Assigned task ▸
Take the lines from the beginning of the data below through the line holding "-- stated objective: alternative" and return exactly those.

───── Record set ─────

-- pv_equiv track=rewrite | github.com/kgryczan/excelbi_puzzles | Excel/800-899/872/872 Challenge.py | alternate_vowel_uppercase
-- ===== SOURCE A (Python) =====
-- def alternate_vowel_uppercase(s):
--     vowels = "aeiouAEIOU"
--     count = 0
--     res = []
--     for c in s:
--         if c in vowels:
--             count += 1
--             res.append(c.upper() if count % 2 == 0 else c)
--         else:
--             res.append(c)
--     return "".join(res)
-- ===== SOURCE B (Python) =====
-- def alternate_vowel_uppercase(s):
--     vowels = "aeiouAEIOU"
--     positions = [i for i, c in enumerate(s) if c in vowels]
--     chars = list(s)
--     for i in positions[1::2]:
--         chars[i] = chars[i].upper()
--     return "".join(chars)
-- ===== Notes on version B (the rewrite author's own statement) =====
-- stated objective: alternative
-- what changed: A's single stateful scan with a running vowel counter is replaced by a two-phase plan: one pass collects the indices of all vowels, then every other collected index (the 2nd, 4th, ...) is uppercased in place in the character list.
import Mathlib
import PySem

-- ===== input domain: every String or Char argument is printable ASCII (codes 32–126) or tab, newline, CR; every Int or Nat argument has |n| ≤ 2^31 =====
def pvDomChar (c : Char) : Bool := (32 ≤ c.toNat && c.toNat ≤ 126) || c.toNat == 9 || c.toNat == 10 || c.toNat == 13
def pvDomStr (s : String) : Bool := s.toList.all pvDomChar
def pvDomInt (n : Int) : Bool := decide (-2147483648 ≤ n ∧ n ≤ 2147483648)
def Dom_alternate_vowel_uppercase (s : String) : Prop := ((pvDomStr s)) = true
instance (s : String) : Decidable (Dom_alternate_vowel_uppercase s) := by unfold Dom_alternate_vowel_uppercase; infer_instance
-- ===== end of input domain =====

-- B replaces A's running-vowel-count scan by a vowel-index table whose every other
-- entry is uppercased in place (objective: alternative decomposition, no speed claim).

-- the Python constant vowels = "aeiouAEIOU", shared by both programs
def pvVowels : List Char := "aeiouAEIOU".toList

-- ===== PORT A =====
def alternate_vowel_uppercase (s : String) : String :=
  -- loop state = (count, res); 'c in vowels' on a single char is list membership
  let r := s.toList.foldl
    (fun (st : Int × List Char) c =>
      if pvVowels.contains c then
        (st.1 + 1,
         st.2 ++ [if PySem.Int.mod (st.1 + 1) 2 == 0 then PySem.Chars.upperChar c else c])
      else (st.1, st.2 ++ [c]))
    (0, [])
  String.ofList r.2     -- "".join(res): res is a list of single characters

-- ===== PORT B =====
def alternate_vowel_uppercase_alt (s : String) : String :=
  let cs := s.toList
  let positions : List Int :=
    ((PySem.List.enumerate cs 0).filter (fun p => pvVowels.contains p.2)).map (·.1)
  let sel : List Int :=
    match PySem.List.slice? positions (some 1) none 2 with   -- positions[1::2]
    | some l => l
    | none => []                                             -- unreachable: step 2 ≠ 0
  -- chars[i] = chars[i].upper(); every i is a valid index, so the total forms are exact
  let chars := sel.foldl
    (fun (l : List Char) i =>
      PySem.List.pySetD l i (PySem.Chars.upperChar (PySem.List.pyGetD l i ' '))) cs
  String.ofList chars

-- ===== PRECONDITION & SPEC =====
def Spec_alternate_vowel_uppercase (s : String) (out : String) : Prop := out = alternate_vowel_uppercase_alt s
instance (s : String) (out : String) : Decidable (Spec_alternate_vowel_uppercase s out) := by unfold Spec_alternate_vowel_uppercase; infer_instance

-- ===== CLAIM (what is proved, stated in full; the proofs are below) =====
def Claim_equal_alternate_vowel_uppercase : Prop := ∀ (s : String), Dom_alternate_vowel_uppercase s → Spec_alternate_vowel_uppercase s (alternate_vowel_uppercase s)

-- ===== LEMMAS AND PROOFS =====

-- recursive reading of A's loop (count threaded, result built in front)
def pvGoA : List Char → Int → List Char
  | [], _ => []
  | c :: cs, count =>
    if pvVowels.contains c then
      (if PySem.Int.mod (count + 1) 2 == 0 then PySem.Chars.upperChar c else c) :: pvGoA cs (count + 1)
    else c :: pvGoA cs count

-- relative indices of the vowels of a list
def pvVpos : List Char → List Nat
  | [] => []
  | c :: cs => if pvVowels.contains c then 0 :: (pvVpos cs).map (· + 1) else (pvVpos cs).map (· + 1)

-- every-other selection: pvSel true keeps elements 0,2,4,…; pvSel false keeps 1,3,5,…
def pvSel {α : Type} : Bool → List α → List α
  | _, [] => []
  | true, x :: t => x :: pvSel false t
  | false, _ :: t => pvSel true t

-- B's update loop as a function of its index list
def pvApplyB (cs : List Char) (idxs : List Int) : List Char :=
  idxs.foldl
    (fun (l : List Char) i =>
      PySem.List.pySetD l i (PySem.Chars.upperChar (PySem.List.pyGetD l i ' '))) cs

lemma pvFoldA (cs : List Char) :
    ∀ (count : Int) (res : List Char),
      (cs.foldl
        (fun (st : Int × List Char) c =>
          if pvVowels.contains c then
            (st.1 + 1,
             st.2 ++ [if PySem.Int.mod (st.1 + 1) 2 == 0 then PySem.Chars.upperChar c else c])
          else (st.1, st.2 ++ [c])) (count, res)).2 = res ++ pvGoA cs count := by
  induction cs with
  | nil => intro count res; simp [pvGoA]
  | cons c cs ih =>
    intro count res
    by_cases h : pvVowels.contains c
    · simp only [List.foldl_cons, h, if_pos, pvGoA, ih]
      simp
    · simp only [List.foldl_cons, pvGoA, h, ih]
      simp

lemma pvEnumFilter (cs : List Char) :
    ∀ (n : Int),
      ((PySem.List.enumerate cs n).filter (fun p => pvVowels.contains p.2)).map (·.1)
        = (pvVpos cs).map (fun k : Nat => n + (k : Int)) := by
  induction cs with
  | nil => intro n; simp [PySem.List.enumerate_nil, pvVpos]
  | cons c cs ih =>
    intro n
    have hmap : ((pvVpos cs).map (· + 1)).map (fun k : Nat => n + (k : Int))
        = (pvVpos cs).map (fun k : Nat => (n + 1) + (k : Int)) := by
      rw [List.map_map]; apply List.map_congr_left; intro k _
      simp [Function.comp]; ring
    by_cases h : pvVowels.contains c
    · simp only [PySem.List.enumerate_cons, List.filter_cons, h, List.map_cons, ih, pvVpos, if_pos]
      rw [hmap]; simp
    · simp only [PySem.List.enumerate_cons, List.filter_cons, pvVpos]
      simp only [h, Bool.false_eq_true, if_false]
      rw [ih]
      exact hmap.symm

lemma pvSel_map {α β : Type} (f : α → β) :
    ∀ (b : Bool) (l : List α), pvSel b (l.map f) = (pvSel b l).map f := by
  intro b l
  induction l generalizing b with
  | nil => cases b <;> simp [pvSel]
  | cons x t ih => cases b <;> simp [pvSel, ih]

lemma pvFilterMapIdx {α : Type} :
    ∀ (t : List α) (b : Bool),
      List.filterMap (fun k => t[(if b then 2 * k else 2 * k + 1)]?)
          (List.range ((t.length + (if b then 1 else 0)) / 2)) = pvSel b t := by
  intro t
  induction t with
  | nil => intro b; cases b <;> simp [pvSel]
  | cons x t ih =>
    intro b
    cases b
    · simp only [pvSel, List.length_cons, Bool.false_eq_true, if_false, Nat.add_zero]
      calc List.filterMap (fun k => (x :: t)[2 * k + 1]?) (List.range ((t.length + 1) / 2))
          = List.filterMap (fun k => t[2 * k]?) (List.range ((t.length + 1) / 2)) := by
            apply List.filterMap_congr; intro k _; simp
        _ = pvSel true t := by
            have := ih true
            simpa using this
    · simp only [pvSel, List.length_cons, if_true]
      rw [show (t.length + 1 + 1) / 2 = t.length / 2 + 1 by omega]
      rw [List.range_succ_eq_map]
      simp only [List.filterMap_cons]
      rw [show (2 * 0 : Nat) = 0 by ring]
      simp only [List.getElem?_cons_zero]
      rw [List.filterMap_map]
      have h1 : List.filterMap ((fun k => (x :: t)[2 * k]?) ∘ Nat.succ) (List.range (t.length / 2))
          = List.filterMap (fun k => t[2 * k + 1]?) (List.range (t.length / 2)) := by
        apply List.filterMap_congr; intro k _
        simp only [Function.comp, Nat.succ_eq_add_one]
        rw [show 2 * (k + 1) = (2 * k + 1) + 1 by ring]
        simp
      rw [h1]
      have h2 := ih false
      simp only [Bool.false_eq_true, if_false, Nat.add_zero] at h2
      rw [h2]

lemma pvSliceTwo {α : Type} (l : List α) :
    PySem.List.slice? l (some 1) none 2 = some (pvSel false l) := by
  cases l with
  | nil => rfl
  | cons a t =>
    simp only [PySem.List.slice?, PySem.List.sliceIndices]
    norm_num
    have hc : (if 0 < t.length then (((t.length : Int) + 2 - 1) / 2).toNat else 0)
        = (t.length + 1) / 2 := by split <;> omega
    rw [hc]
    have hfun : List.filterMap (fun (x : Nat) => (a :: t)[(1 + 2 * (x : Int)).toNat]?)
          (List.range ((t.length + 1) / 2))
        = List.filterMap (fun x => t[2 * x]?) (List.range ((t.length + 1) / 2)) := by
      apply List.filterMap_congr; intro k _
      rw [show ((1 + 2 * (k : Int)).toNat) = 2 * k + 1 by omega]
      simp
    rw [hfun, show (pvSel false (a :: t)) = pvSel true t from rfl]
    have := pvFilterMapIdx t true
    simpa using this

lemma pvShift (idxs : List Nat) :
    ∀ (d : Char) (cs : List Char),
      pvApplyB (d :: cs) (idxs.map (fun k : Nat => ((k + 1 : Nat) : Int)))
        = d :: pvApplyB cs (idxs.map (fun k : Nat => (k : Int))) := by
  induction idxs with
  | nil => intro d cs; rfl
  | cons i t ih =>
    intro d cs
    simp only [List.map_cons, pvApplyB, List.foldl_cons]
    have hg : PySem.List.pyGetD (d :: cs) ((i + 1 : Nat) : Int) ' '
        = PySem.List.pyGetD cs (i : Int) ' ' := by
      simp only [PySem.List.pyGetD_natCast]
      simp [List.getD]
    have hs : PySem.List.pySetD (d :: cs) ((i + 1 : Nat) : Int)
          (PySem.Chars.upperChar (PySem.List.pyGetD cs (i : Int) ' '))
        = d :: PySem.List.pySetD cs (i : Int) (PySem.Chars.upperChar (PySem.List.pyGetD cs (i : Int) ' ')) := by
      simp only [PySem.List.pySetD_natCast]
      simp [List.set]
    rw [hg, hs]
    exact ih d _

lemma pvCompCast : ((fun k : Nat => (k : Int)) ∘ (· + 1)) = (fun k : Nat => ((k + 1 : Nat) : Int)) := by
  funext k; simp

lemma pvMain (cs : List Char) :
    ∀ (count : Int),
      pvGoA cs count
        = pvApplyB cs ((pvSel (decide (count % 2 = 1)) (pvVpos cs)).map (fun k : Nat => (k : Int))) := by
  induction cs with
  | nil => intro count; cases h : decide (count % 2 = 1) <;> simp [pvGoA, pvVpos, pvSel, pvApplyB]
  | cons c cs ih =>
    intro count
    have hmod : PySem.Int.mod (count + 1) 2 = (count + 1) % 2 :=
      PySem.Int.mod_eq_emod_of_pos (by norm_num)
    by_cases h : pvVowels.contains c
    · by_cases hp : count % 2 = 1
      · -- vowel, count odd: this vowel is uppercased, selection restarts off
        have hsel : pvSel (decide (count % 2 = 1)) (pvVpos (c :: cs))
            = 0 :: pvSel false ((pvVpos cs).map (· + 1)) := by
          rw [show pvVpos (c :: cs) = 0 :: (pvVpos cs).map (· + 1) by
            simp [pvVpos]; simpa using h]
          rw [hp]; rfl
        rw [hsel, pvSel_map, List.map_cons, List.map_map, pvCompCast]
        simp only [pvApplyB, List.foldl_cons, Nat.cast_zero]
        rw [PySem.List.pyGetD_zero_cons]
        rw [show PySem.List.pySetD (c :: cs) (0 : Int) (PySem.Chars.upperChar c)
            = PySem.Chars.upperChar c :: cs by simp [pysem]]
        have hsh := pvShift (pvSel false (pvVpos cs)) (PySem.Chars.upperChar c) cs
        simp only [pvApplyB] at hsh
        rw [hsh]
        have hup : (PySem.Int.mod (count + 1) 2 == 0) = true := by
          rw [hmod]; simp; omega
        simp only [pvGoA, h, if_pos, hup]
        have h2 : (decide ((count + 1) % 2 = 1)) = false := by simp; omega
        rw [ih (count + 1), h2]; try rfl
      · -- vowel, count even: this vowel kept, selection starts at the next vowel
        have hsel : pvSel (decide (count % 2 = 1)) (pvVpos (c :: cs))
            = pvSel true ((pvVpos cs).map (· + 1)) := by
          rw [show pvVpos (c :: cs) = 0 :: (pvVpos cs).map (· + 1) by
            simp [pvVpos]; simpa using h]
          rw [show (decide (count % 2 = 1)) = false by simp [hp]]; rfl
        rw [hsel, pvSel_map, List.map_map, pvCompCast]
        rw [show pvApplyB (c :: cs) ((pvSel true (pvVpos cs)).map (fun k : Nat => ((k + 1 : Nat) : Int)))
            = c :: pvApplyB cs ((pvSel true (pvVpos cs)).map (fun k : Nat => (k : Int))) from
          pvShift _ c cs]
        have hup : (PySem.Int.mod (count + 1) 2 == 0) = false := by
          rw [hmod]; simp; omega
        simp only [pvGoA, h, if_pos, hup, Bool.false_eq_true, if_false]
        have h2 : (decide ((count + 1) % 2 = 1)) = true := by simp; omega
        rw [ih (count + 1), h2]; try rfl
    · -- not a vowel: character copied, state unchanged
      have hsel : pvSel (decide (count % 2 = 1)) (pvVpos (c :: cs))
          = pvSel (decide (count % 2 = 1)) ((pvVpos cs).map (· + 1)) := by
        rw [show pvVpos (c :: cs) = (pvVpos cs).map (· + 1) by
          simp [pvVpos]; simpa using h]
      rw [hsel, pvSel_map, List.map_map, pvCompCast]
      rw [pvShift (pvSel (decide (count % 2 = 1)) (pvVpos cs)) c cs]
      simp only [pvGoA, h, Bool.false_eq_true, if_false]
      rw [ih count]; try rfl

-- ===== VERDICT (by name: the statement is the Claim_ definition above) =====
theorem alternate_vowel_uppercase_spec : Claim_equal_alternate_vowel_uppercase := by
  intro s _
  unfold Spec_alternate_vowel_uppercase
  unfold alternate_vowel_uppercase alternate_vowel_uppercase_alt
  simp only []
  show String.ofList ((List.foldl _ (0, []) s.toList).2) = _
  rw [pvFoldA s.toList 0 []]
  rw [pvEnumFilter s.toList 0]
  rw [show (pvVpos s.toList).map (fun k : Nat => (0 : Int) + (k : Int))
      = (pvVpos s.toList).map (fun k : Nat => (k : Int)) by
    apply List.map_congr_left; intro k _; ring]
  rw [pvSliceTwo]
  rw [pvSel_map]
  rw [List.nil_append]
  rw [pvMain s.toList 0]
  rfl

─────

Finished exercise ▸
-- pv_equiv track=rewrite | github.com/kgryczan/excelbi_puzzles | Excel/800-899/872/872 Challenge.py | alternate_vowel_uppercase
-- ===== SOURCE A (Python) =====
-- def alternate_vowel_uppercase(s):
--     vowels = "aeiouAEIOU"
--     count = 0
--     res = []
--     for c in s:
--         if c in vowels:
--             count += 1
--             res.append(c.upper() if count % 2 == 0 else c)
--         else:
--             res.append(c)
--     return "".join(res)
-- ===== SOURCE B (Python) =====
-- def alternate_vowel_uppercase(s):
--     vowels = "aeiouAEIOU"
--     positions = [i for i, c in enumerate(s) if c in vowels]
--     chars = list(s)
--     for i in positions[1::2]:
--         chars[i] = chars[i].upper()
--     return "".join(chars)
-- ===== Notes on version B (the rewrite author's own statement) =====
-- stated objective: alternative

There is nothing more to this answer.